Paralelamente a una crítica en toda regla de la lógica del capitalismo, no hay ninguna otra opción para frenar la inmigración, sino la de actuar sobre las causas del problema, implementando con los países del Tercer Mundo un aumento de las políticas de cooperación. La desaceleración de la inmigración depende, de hecho, más de la voluntad y de la capacidad de los países de origen para retener a los inmigrantes que de la voluntad y de la capacidad de los países receptores para contenerlos. Es también la cooperación la que debe permitir contemplar la posibilidad de que los inmigrantes que lo deseen puedan regresar a sus países de origen, retorno bajo unas condiciones que no habrían de representar para ellos un desarraigo adicional y, por tanto, un agravamiento de sus dificultades. La adopción de una tal política no puede, sin embargo, producir sus efectos mas que después de un cierto tiempo, pues la experiencia muestra que el inicio de un proceso de desarrollo sólo puede llegar a frenar la inmigración cuando se ha estabilizado, debiendo comenzar por fomentar la creación de condiciones de movilidad interior que no existían anteriormente, y ello porque esta política no es exclusiva ni impide la puesta en marcha de un determinado número de procedimientos de control de entradas y llegadas.

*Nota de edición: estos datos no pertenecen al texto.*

-- pv_equiv track=rewrite | github.com/fengttt/sip | ii/lcseq.py | buildtbl
-- ===== SOURCE A (Python) =====
-- def buildtbl(x, y, lenx, leny):
--     t = [[0 for i in range(leny + 1)] for j in range(lenx + 1)]
--     for i in range(lenx):
--         for j in range(leny):
--             if x[i] == y[j]:
--                 t[i+1][j+1] = t[i][j] + 1
--             else:
--                 t[i+1][j+1] = max(t[i][j+1], t[i+1][j])
--     return t
-- ===== SOURCE B (Python) =====
-- def buildtbl(x, y, lenx, leny):
--     memo = {}
--     get = memo.get
--
--     def lcs(i, j):
--         if i == 0 or j == 0:
--             return 0
--         r = get((i, j))
--         if r is None:
--             if x[i - 1] == y[j - 1]:
--                 r = lcs(i - 1, j - 1) + 1
--             else:
--                 r = max(lcs(i - 1, j), lcs(i, j - 1))
--             memo[(i, j)] = r
--         return r
--
--     return [[lcs(i, j) for j in range(leny + 1)] for i in range(lenx + 1)]
-- ===== Notes on version B (the rewrite author's own statement) =====
-- stated objective: alternative
-- what changed: B replaces A's bottom-up double loop mutating a preallocated 2-D table by a top-down memoized recursion lcs(i,j) (dict memo, base case i==0 or j==0), with the table produced as a comprehension [[lcs(i,j) ...]] instead of index-addressed writes; Pre_ excludes only the inputs where A raises IndexError (lenx>len(x) or leny>len(y) with both counts positive), where B raises too.
import Mathlib
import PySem

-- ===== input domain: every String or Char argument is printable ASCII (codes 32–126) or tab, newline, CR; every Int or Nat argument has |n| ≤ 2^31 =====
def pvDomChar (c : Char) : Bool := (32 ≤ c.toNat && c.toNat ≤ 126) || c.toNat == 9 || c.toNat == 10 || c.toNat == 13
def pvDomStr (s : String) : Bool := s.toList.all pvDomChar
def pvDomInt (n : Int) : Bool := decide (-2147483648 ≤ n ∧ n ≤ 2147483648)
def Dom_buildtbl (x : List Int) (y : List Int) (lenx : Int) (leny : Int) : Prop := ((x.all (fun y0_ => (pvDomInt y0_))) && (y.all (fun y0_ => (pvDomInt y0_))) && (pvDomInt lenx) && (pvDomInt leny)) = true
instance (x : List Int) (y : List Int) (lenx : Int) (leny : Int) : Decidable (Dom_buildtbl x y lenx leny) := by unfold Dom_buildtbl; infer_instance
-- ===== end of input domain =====

-- B computes the same LCS table by top-down memoized recursion (a dict memo driven by a
-- comprehension) instead of A's bottom-up double loop over a preallocated mutable table;
-- same cost, a different decomposition.

-- ===== PORT A =====
-- t[i][j] (read): both indices produced by range(...) are nonnegative and in range under Pre_
def pyGet2 (t : List (List Int)) (i j : Int) : Int :=
  PySem.List.pyGetD (PySem.List.pyGetD t i []) j 0

-- t[i][j] = v (write): exact for the nonnegative in-range indices produced by range(...) here
def pySet2 (t : List (List Int)) (i j : Int) (v : Int) : List (List Int) :=
  t.modify i.toNat (fun r => r.set j.toNat v)

def buildtbl (x : List Int) (y : List Int) (lenx : Int) (leny : Int) : List (List Int) :=
  let t0 := (PySem.List.pyRange 0 (lenx + 1) 1).map
      (fun _ => (PySem.List.pyRange 0 (leny + 1) 1).map (fun _ => (0 : Int)))
  (PySem.List.pyRange 0 lenx 1).foldl (fun t i =>
    (PySem.List.pyRange 0 leny 1).foldl (fun t j =>
      if PySem.List.pyGetD x i 0 = PySem.List.pyGetD y j 0 then
        pySet2 t (i + 1) (j + 1) (pyGet2 t i j + 1)
      else
        pySet2 t (i + 1) (j + 1) (max (pyGet2 t i (j + 1)) (pyGet2 t (i + 1) j))) t) t0

-- ===== PORT B =====
-- lcs(i, j): memoized recursion; the memo dict is threaded through as state.
-- The fuel argument only makes the recursion structural (each call uses fuel i.toNat+j.toNat+1,
-- enough for the recursion, which decreases i+j); it changes no computed value.
def lcsGo (x y : List Int) : Nat → Int → Int → PySem.Dict (Int × Int) Int → Int × PySem.Dict (Int × Int) Int
  | 0, _, _, memo => (0, memo)
  | fuel + 1, i, j, memo =>
    if i = 0 ∨ j = 0 then (0, memo)
    else
      match PySem.Dict.get? memo (i, j) with
      | some v => (v, memo)
      | none =>
        let p :=
          if PySem.List.pyGetD x (i - 1) 0 = PySem.List.pyGetD y (j - 1) 0 then
            ((lcsGo x y fuel (i - 1) (j - 1) memo).1 + 1, (lcsGo x y fuel (i - 1) (j - 1) memo).2)
          else
            (max (lcsGo x y fuel (i - 1) j memo).1
                 (lcsGo x y fuel i (j - 1) (lcsGo x y fuel (i - 1) j memo).2).1,
             (lcsGo x y fuel i (j - 1) (lcsGo x y fuel (i - 1) j memo).2).2)
        (p.1, PySem.Dict.insert p.2 (i, j) p.1)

Una estrategia de este tipo exige también otra redefinición de la cooperación y el abandono de la concepción homogénea del desarrollo que ha prevalecido hasta ahora. El objetivo no es alentar a los países del Tercer Mundo para acceder a los sucesivos “estados” de desarrollo que les permitan adherirse a los modos de producción y de consumo de los países del Norte (que tendría por efecto hacer un planeta inhabitable), sino para ayudarles a ser autosuficientes en función de las características estructurales propias, es decir, privilegiando su mercado interno y rompiendo con el espejismo de la “división internacional del trabajo” propagada por la Banca Mundial y el FMI. Éste es claramente el modelo occidental de desarrollo que deber ser cuestionado y desafiado, el cual no deja de mostrar a Occidente a los ojos de los candidatos a la inmigración como “una inmensa y llamativa luz de la ciudad, similar a la que fascinó a los campesinos en el siglo XIX”. Lo ideal, en este sentido (siempre se puede soñar), sería que Occidente diera ejemplo, un rechazo ejemplar, y renunciara él mismo a un modelo de desarrollo que no suscita hoy mas que desilusión, desesperanza y resentimiento.